The Twilight Zone

11.29.05

Now, don’t get me wrong, I like Damian Penny’s blog an awful lot. I even agree with most of the things he writes. But some of his readers and commentators… well, that’s another story altogether. Case in point: the delusion-fest going on right now about how Harper and the Conservatives are going to win the election by focusing endlessly on the same two issues they’ve spent the last couple of years talking about.

The post starts by linking to a very sensible column in the Ottawa Citizen about what Harper needs to do if he wants to improve his chances in this election:

For the past couple of years, the party has focused on highlighting Liberal corruption and opposing same-sex marriage. This strategy has created three problems, all of which remain unresolved and continue to plague Mr. Harper.

One, Canadians know little about what he actually stands for: they only know what he is against. Two, the Liberals and the media defined the Tory leader before he could do so himself, which explains his personal unpopularity and the Tories’ inability to break 30 per cent in polls. And three, the party has not been able to attract new support because it has failed to reach out to new constituencies. Most people who oppose same-sex marriage are already voting Tory. The party has to move beyond that base.

Then, on the news that Harper is doing precisely the opposite, we get comments like these:

It’s an appeal to the social conservative vote, all right, but that’s not just the stereotypical Christian right. It’s also a way to appeal to new immigrants and the various ethnic communities, who need assurance that the Tories won’t ram a secular social change down their throats.

Actually, the idea that the Tories would pick up votes from immigrant communities by bashing gay marriage proved to be a massive failure in the last election. Why Harper keeps harping on it (no pun intended) is a mystery probably best explained by lack of any other coherent policies.

Then there’s this gem:

This IS a brilliant idea! Here’s how it works:

By bringing up SSM and causing the Liberals to use their ‘boogeyman’ tactics, Stephen Harper has deprived the Liberals of their most powerful weapon.
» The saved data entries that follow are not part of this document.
-- pv_equiv track=rewrite | github.com/datacamp/oil | core/glob_.py | _GlobUnescape
-- ===== SOURCE A (Python) =====
-- GLOB_META_CHARS = r'\*?[]-:!'
--
-- def _GlobUnescape(s):  # used by cmd_exec
--   """Remove glob escaping from a string.
--
--   Used when there is no glob match.
--   TODO: Can probably get rid of this, as long as you save the original word.
--
--   Complicated example: 'a*b'*.py, which will be escaped to a\*b*.py.  So in
--   word_eval _JoinElideEscape and EvalWordToString you have to build two
--   'parallel' strings -- one escaped and one not.
--   """
--   unescaped = ''
--   i = 0
--   n = len(s)
--   while i < n:
--     c = s[i]
--     if c == '\\':
--       assert i != n - 1, 'There should be no trailing single backslash!'
--       i += 1
--       c2 = s[i]
--       if c2 in GLOB_META_CHARS:
--         unescaped += c2
--       else:
--         raise AssertionError("Unexpected escaped character %r" % c2)
--     else:
--       unescaped += c
--     i += 1
--   return unescaped
-- ===== SOURCE B (Python) =====
-- import re
--
-- GLOB_META_CHARS = r'\*?[]-:!'
--
-- def _GlobUnescape(s):
--   # One left-to-right regex pass: drop the backslash of every escape pair.
--   return re.sub(r'(?s)\\(.)', r'\1', s)
-- ===== Notes on version B (the rewrite author's own statement) =====
-- stated objective: idiomatic
-- what changed: Replaces the hand-written index loop with string concatenation by a single non-overlapping left-to-right regex substitution that drops the backslash of each escape pair.
import Mathlib
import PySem

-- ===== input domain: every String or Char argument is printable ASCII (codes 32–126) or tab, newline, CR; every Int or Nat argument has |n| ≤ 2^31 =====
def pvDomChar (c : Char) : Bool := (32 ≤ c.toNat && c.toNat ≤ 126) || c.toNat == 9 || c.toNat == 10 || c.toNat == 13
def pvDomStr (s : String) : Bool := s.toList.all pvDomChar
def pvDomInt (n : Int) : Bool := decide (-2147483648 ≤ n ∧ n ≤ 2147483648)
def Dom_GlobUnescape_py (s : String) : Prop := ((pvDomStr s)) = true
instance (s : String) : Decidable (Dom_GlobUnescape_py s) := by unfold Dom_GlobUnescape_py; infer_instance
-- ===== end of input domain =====

-- B replaces A's index-and-accumulator while loop by a single left-to-right regex
-- substitution over escape pairs (idiomatic).

-- ===== PORT A =====
-- GLOB_META_CHARS = r'\*?[]-:!'
def globMetaChars : List Char := ['\\', '*', '?', '[', ']', '-', ':', '!']

-- A's while loop: index i, accumulator `unescaped`; fuel bounds the iterations.
-- Where the Python raises AssertionError (trailing backslash, or an escaped char
-- outside GLOB_META_CHARS) the port stops with the accumulator; those inputs are
-- excluded by Pre_ below.
def aLoop (cs : List Char) (n : Nat) : Nat → Nat → List Char → List Char
  | 0, _, acc => acc
  | fuel + 1, i, acc =>
    if i < n then
      if cs.getD i ' ' = '\\' then
        if i = n - 1 then acc                                     -- assert fails in Python
        else if globMetaChars.contains (cs.getD (i + 1) ' ') then
          aLoop cs n fuel (i + 2) (acc ++ [cs.getD (i + 1) ' ']) -- unescaped += c2; i += 2
        else acc                                                  -- raise AssertionError in Python
      else aLoop cs n fuel (i + 1) (acc ++ [cs.getD i ' '])       -- unescaped += c
    else acc

def GlobUnescape_py (s : String) : String :=
  String.ofList (aLoop s.toList s.toList.length s.toList.length 0 [])

-- ===== PORT B =====
-- B's regex substitution: scan left to right; each '\' consumes the next
-- character and the pair is replaced by that character; an unmatched trailing '\'
-- is left in place.
def altGo : List Char → List Char
  | [] => []
  | c :: rest =>
    if c = '\\' then
      match rest with
      | [] => ['\\']
      | c2 :: rest2 => c2 :: altGo rest2
    else c :: altGo rest

def GlobUnescape_py_alt (s : String) : String := String.ofList (altGo s.toList)

-- ===== PRECONDITION & SPEC =====
-- bsRun cs i = length of the maximal run of backslashes immediately before position i
def bsRun (cs : List Char) (i : Nat) : Nat :=
  ((cs.take i).reverse.takeWhile (fun c => c == '\\')).length

-- Pre_ excludes exactly the inputs on which A raises AssertionError: a backslash that
-- starts an escape (an even run of backslashes precedes it) must be followed by a
-- GLOB_META_CHARS character — in particular it must not be the last character.
def Pre_GlobUnescape_py (s : String) : Prop :=
  ∀ i, i < s.toList.length → s.toList.getD i ' ' = '\\' → bsRun s.toList i % 2 = 0 →
    i + 1 < s.toList.length ∧ s.toList.getD (i + 1) ' ' ∈ globMetaChars
instance (s : String) : Decidable (Pre_GlobUnescape_py s) := by
  unfold Pre_GlobUnescape_py; infer_instance

def pvWitness_GlobUnescape_py : String := "a\\*b"

def Spec_GlobUnescape_py (s : String) (out : String) : Prop := out = GlobUnescape_py_alt s
instance (s : String) (out : String) : Decidable (Spec_GlobUnescape_py s out) := by
  unfold Spec_GlobUnescape_py; infer_instance

-- ===== CLAIM (what is proved, stated in full; the proofs are below) =====
def Claim_equal_GlobUnescape_py : Prop := ∀ (s : String), Dom_GlobUnescape_py s → Pre_GlobUnescape_py s → Spec_GlobUnescape_py s (GlobUnescape_py s)

-- ===== LEMMAS AND PROOFS =====

-- Boolean transcription of Pre_ along A's pairing, used only by the proofs below.
def preOk : List Char → Bool
  | [] => true
  | c :: rest =>
    if c = '\\' then
      match rest with
      | [] => false
      | c2 :: rest2 => globMetaChars.contains c2 && preOk rest2
    else preOk rest

lemma altGo_bb (c2 : Char) (r : List Char) : altGo ('\\' :: c2 :: r) = c2 :: altGo r := rfl

lemma altGo_ne (c : Char) (r : List Char) (h : c ≠ '\\') : altGo (c :: r) = c :: altGo r := by
  rw [altGo.eq_def]
  simp [h]

lemma preOk_b1 : preOk ['\\'] = false := rfl

lemma preOk_bb (c2 : Char) (r : List Char) :
    preOk ('\\' :: c2 :: r) = (globMetaChars.contains c2 && preOk r) := by
  simp [preOk]

lemma preOk_ne (c : Char) (r : List Char) (h : c ≠ '\\') : preOk (c :: r) = preOk r := by
  rw [preOk.eq_def]
  simp [h]

lemma tw_len (p : Char → Bool) (l₁ l₂ : List Char) :
    (List.takeWhile p (l₁ ++ l₂)).length =
      (List.takeWhile p l₁).length +
        (if (List.takeWhile p l₁).length = l₁.length then (List.takeWhile p l₂).length else 0) := by
  induction l₁ with
  | nil => simp
  | cons a l ih =>
    by_cases h : p a
    · simp only [List.cons_append, List.takeWhile_cons, h, if_true, List.length_cons, ih]
      split_ifs <;> omega
    · simp [List.takeWhile_cons, h]

lemma bsRun_zero (cs : List Char) : bsRun cs 0 = 0 := by simp [bsRun]

lemma bsRun_cons_ne (c : Char) (rest : List Char) (i : Nat) (h : c ≠ '\\') :
    bsRun (c :: rest) (i + 1) = bsRun rest i := by
  simp only [bsRun, List.take_succ_cons, List.reverse_cons, tw_len]
  have h0 : (List.takeWhile (fun x => x == '\\') [c]).length = 0 := by
    simp [List.takeWhile_cons, h]
  rw [h0]
  simp

lemma bsRun_one_bs (l : List Char) : bsRun ('\\' :: l) 1 = 1 := by
  simp [bsRun, List.take_succ_cons, List.takeWhile_cons]

lemma bsRun_cons2 (c2 : Char) (rest2 : List Char) (i : Nat) :
    bsRun ('\\' :: c2 :: rest2) (i + 2) % 2 = bsRun rest2 i % 2 := by
  have h2 : List.take (i + 2) ('\\' :: c2 :: rest2) = '\\' :: c2 :: List.take i rest2 := by
    simp [List.take_succ_cons]
  simp only [bsRun, h2, List.reverse_cons, List.append_assoc, List.cons_append,
    List.nil_append]
  rw [tw_len]
  by_cases h : c2 = '\\'
  · subst h
    have h0 : (List.takeWhile (fun x => x == '\\') ['\\', '\\']).length = 2 := by decide
    rw [h0]
    split_ifs <;> omega
  · have h0 : (List.takeWhile (fun x => x == '\\') [c2, '\\']).length = 0 := by
      simp [List.takeWhile_cons, h]
    rw [h0]
    split_ifs <;> omega

lemma pre_iff (n : Nat) : ∀ cs : List Char, cs.length ≤ n →
    ((∀ i, i < cs.length → cs.getD i ' ' = '\\' → bsRun cs i % 2 = 0 →
        i + 1 < cs.length ∧ cs.getD (i + 1) ' ' ∈ globMetaChars) ↔ preOk cs = true) := by
  induction n with
  | zero =>
    intro cs hlen
    rcases cs with _ | ⟨c, rest⟩
    · constructor
      · intro _; rfl
      · intro _ i hi _ _; simp at hi
    · simp at hlen
  | succ n ih =>
    intro cs hlen
    rcases cs with _ | ⟨c, rest⟩
    · constructor
      · intro _; rfl
      · intro _ i hi _ _; simp at hi
    · by_cases hc : c = '\\'
      · subst hc
        rcases rest with _ | ⟨c2, rest2⟩
        · constructor
          · intro h
            have h0 := h 0 (by simp) (by simp) (by simp [bsRun_zero])
            simp at h0
          · intro h
            rw [preOk_b1] at h
            simp at h
        · have hsplit : preOk ('\\' :: c2 :: rest2) = true ↔
              (c2 ∈ globMetaChars ∧ preOk rest2 = true) := by
            rw [preOk_bb, Bool.and_eq_true]
            simp
          rw [hsplit, ← ih rest2 (by simp at hlen; omega)]
          constructor
          · intro h
            refine ⟨?_, ?_⟩
            · have h0 := h 0 (by simp) (by simp) (by simp [bsRun_zero])
              simpa using h0.2
            · intro i hi hbs hpar
              have h2' := h (i + 2) (by simp only [List.length_cons]; omega)
                (by simpa using hbs) (by rw [bsRun_cons2]; exact hpar)
              refine ⟨by simp only [List.length_cons] at h2' ⊢; omega, ?_⟩
              simpa using h2'.2
          · rintro ⟨hc2, hP⟩ i hi hbs hpar
            rcases i with _ | (_ | i)
            · exact ⟨by simp only [List.length_cons]; omega, by simpa using hc2⟩
            · exfalso
              rw [bsRun_one_bs] at hpar
              omega
            · have hx := hP i (by simp only [List.length_cons] at hi; omega)
                (by simpa using hbs) (by rw [bsRun_cons2] at hpar; exact hpar)
              refine ⟨by simp only [List.length_cons] at hx ⊢; omega, ?_⟩
              simpa using hx.2
      · rw [preOk_ne _ _ hc, ← ih rest (by simp at hlen; omega)]
        constructor
        · intro h i hi hbs hpar
          have hx := h (i + 1) (by simp only [List.length_cons]; omega)
            (by simpa using hbs) (by rw [bsRun_cons_ne _ _ _ hc]; exact hpar)
          refine ⟨by simp only [List.length_cons] at hx ⊢; omega, ?_⟩
          simpa using hx.2
        · intro h i hi hbs hpar
          rcases i with _ | i
          · exfalso
            simp only [List.getD_cons_zero] at hbs
            exact hc hbs
          · have hx := h i (by simp only [List.length_cons] at hi; omega)
              (by simpa using hbs) (by rw [bsRun_cons_ne _ _ _ hc] at hpar; exact hpar)
            refine ⟨by simp only [List.length_cons] at hx ⊢; omega, ?_⟩
            simpa using hx.2

lemma aLoop_eq_altGo (cs : List Char) (fuel i : Nat) (acc : List Char)
    (hle : i ≤ cs.length) (hfuel : cs.length - i ≤ fuel)
    (hpre : preOk (List.drop i cs) = true) :
    aLoop cs cs.length fuel i acc = acc ++ altGo (List.drop i cs) := by
  induction fuel generalizing i acc with
  | zero =>
    have hi : i = cs.length := by omega
    subst hi
    simp [aLoop, List.drop_length, altGo]
  | succ fuel ih =>
    by_cases hi : i < cs.length
    · have hdrop : List.drop i cs = cs[i] :: List.drop (i + 1) cs :=
        (List.getElem_cons_drop hi).symm
      have hgetD : cs.getD i ' ' = cs[i] := by
        simp [List.getD, List.getElem?_eq_getElem hi]
      by_cases hc : cs[i] = '\\'
      · rcases h1 : List.drop (i + 1) cs with _ | ⟨c2, rest2⟩
        · exfalso
          rw [hdrop, hc, h1, preOk_b1] at hpre
          exact Bool.false_ne_true hpre
        · have hlen : cs.length - (i + 1) = rest2.length + 1 := by
            have := congrArg List.length h1
            simpa [List.length_drop] using this
          have hi1 : i + 1 < cs.length := by omega
          have hcons : cs[i + 1] :: List.drop (i + 1 + 1) cs = c2 :: rest2 := by
            rw [List.getElem_cons_drop hi1]; exact h1
          obtain ⟨hc2, hdrop2⟩ := List.cons.inj hcons
          have hdrop2' : List.drop (i + 2) cs = rest2 := hdrop2
          have hpre' : (globMetaChars.contains c2 && preOk rest2) = true := by
            rw [hdrop, hc, h1, preOk_bb] at hpre; exact hpre
          rw [Bool.and_eq_true] at hpre'
          obtain ⟨hmetab, hpre2⟩ := hpre'
          have hne : i ≠ cs.length - 1 := by omega
          have hgetD2 : cs.getD (i + 1) ' ' = c2 := by
            simp [List.getD, List.getElem?_eq_getElem hi1, hc2]
          rw [hdrop, hc, h1, altGo_bb]
          simp only [aLoop]
          rw [if_pos hi, hgetD, if_pos hc, if_neg hne, hgetD2, if_pos hmetab]
          rw [ih (i + 2) (acc ++ [c2]) (by omega) (by omega) (by rw [hdrop2']; exact hpre2)]
          rw [hdrop2']
          simp
      · have hpre1 : preOk (List.drop (i + 1) cs) = true := by
          rw [hdrop, preOk_ne _ _ hc] at hpre; exact hpre
        rw [hdrop, altGo_ne _ _ hc]
        simp only [aLoop]
        rw [if_pos hi, hgetD, if_neg hc]
        rw [ih (i + 1) (acc ++ [cs[i]]) (by omega) (by omega) hpre1]
        simp
    · have hieq : i = cs.length := by omega
      subst hieq
      simp only [aLoop]
      rw [if_neg hi]
      simp [List.drop_length, altGo]

-- ===== VERDICT (by name: the statement is the Claim_ definition above) =====
theorem GlobUnescape_py_spec : Claim_equal_GlobUnescape_py := by
  intro s _ hpre
  unfold Pre_GlobUnescape_py at hpre
  have hbool : preOk s.toList = true :=
    (pre_iff s.toList.length s.toList (le_refl _)).mp hpre
  unfold Spec_GlobUnescape_py GlobUnescape_py GlobUnescape_py_alt
  rw [aLoop_eq_altGo s.toList s.toList.length 0 [] (Nat.zero_le _) (by omega)
    (by simpa using hbool)]
  simp
-- pv_equiv track=rewrite | github.com/cheng1559/nlp | week1/src/cws_lab/model.py | spans_from_tokens
-- ===== SOURCE A (Python) =====
-- from typing import Dict, List, Sequence
--
-- def spans_from_tokens(tokens: Sequence[str]) -> set[tuple[int, int]]:
--     spans: set[tuple[int, int]] = set()
--     offset = 0
--     for token in tokens:
--         start = offset
--         end = offset + len(token)
--         spans.add((start, end))
--         offset = end
--     return spans
-- ===== SOURCE B (Python) =====
-- def spans_from_tokens(tokens):
--     # Divide and conquer: spans of each half computed independently,
--     # right half shifted by the left half's total length.
--     def go(toks):
--         if not toks:
--             return [], 0
--         if len(toks) == 1:
--             n = len(toks[0])
--             return [(0, n)], n
--         mid = len(toks) // 2
--         left, ln = go(toks[:mid])
--         right, rn = go(toks[mid:])
--         return left + [(s + ln, e + ln) for s, e in right], ln + rn
--     spans, _ = go(list(tokens))
--     return set(spans)
-- ===== Notes on version B (the rewrite author's own statement) =====
-- stated objective: alternative
-- what changed: B computes the span set by divide and conquer: it splits the token list in half, recursively builds each half's span list together with its total length, and shifts the right half's spans by the left half's total, instead of A's single left-to-right loop with a mutable running offset.
import Mathlib
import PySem

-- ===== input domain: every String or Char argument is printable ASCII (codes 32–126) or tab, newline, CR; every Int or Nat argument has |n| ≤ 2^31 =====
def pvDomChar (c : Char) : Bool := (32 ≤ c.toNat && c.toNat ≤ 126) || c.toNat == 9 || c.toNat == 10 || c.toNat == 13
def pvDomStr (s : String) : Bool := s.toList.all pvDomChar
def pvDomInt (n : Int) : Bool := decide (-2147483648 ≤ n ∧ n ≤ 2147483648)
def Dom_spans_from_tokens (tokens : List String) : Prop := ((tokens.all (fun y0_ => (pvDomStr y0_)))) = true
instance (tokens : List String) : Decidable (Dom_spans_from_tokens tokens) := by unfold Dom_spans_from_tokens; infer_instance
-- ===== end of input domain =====

-- B builds the span set by divide and conquer (split in half, recurse, shift the right
-- half by the left half's total length) instead of A's single running-offset loop;
-- objective: alternative (similar cost, different algorithm).


-- ===== PORT A =====
def spans_from_tokens (tokens : List String) : List (Int × Int) :=
  (tokens.foldl
    (fun st token =>
      let start := st.2
      let stop := st.2 + PySem.Str.len token
      (PySem.Set.add st.1 (start, stop), stop))
    ((PySem.Set.empty : PySem.Set (Int × Int)), (0 : Int))).1

-- ===== PORT B =====
-- helper `go`: returns (span list of `toks`, total character length of `toks`);
-- the Python slices toks[:mid] / toks[mid:] with 0 ≤ mid ≤ len(toks) are exactly take/drop.
def pvGo (toks : List String) : List (Int × Int) × Int :=
  match toks with
  | [] => ([], 0)
  | [t] => ([((0 : Int), PySem.Str.len t)], PySem.Str.len t)
  | a :: b :: rest =>
      let mid := (a :: b :: rest).length / 2
      let l := pvGo ((a :: b :: rest).take mid)
      let r := pvGo ((a :: b :: rest).drop mid)
      (l.1 ++ r.1.map (fun p => (p.1 + l.2, p.2 + l.2)), l.2 + r.2)
termination_by toks.length
decreasing_by
  · simp_all; omega
  · simp_all; omega

def spans_from_tokens_alt (tokens : List String) : List (Int × Int) :=
  PySem.Set.ofList (pvGo tokens).1

-- ===== PRECONDITION & SPEC =====
def Spec_spans_from_tokens (tokens : List String) (out : List (Int × Int)) : Prop := out = spans_from_tokens_alt tokens
instance (tokens : List String) (out : List (Int × Int)) : Decidable (Spec_spans_from_tokens tokens out) := by unfold Spec_spans_from_tokens; infer_instance

-- ===== CLAIM (what is proved, stated in full; the proofs are below) =====
def Claim_equal_spans_from_tokens : Prop := ∀ (tokens : List String), Dom_spans_from_tokens tokens → Spec_spans_from_tokens tokens (spans_from_tokens tokens)

-- ===== LEMMAS AND PROOFS =====

-- the span list both programs conceptually produce, starting at offset `off`
def pvSpans (off : Int) : List String → List (Int × Int)
  | [] => []
  | t :: ts => (off, off + PySem.Str.len t) :: pvSpans (off + PySem.Str.len t) ts

-- total character length
def pvLen (ts : List String) : Int := (ts.map PySem.Str.len).sum

theorem pvA_fold (tokens : List String) :
    ∀ (s : PySem.Set (Int × Int)) (off : Int),
    (tokens.foldl
      (fun st token =>
        let start := st.2
        let stop := st.2 + PySem.Str.len token
        (PySem.Set.add st.1 (start, stop), stop))
      (s, off)).1 = PySem.Set.update s (pvSpans off tokens) := by
  induction tokens with
  | nil => intro s off; simp [pvSpans, PySem.Set.update]
  | cons t ts ih =>
      intro s off
      simp only [List.foldl]
      rw [ih]
      simp [pvSpans, PySem.Set.update]

theorem pvSpans_shift (ts : List String) :
    ∀ (a n : Int), pvSpans (a + n) ts = (pvSpans a ts).map (fun p => (p.1 + n, p.2 + n)) := by
  induction ts with
  | nil => intro a n; simp [pvSpans]
  | cons t ts ih =>
      intro a n
      simp only [pvSpans, List.map_cons]
      have h1 : a + n + PySem.Str.len t = (a + PySem.Str.len t) + n := by ring
      rw [h1, ih]

theorem pvSpans_append (xs ys : List String) :
    ∀ (off : Int), pvSpans off (xs ++ ys) = pvSpans off xs ++ pvSpans (off + pvLen xs) ys := by
  induction xs with
  | nil => intro off; simp [pvSpans, pvLen]
  | cons x xs ih =>
      intro off
      simp only [List.cons_append, pvSpans, ih, pvLen, List.map_cons, List.sum_cons]
      have h : off + PySem.Str.len x + (xs.map PySem.Str.len).sum
          = off + (PySem.Str.len x + (xs.map PySem.Str.len).sum) := by ring
      rw [h]

theorem pvGo_eq (toks : List String) : pvGo toks = (pvSpans 0 toks, pvLen toks) := by
  induction toks using pvGo.induct with
  | case1 => rw [pvGo]; simp [pvSpans, pvLen]
  | case2 t => rw [pvGo]; simp [pvSpans, pvLen]
  | case3 a b rest mid ihl ihr =>
      rw [pvGo]
      simp only [mid] at ihl ihr
      simp only [ihl, ihr]
      have hsplit : (a :: b :: rest).take ((a :: b :: rest).length / 2)
          ++ (a :: b :: rest).drop ((a :: b :: rest).length / 2) = a :: b :: rest :=
        List.take_append_drop _ (a :: b :: rest)
      rw [Prod.mk.injEq]
      constructor
      · have h2 := pvSpans_append ((a :: b :: rest).take ((a :: b :: rest).length / 2))
          ((a :: b :: rest).drop ((a :: b :: rest).length / 2)) 0
        rw [hsplit] at h2
        rw [h2, pvSpans_shift ((a :: b :: rest).drop ((a :: b :: rest).length / 2)) 0
          (pvLen ((a :: b :: rest).take ((a :: b :: rest).length / 2)))]
      · have h3 : pvLen ((a :: b :: rest).take ((a :: b :: rest).length / 2)
              ++ (a :: b :: rest).drop ((a :: b :: rest).length / 2)) =
            pvLen ((a :: b :: rest).take ((a :: b :: rest).length / 2))
              + pvLen ((a :: b :: rest).drop ((a :: b :: rest).length / 2)) := by
          simp [pvLen]
        rw [hsplit] at h3
        rw [← h3]

theorem spans_eq (tokens : List String) :
    spans_from_tokens tokens = spans_from_tokens_alt tokens := by
  unfold spans_from_tokens spans_from_tokens_alt
  rw [pvA_fold tokens PySem.Set.empty 0, pvGo_eq]
  exact PySem.Set.update_nil_left _

-- ===== VERDICT (by name: the statement is the Claim_ definition above) =====
theorem spans_from_tokens_spec : Claim_equal_spans_from_tokens := by
  intro tokens _
  exact spans_eq tokens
In this phase of the campaign, the parties should be keeping their most powerful arguments for the final stage. By forcing the Liberals to respond now, their most dangerous argument is going to be exhausted before the end of the campaign, and the Liberal message will appear repetitive.

This is a risk, and will cause a bump in the polls for the Liberals, but it is a brilliant strategy which will ultimately help make a Conservative win happen.

Never doubt Stephen Harper’s intelligence.

Oh, that’s a great strategy there. Lead off the election campaign by talking constantly about the thing you want voters to forget??? Sounds like the other person whose intelligence I need to doubt is the author of this comment.

The Conservatives don’t have a chance in hell. But the delusion-fest continues. Read if you dare.

{ 6 comments… read them below or add one }

1 DaninVan 11.30.05 at 3:51 AM

Sadly, I agree with you. Amalgamating with the Reform types was a seriously bad idea. They’re hung up on dogma rather than competant conservatism.
We’ll ALL pay (or rather, continue to pay).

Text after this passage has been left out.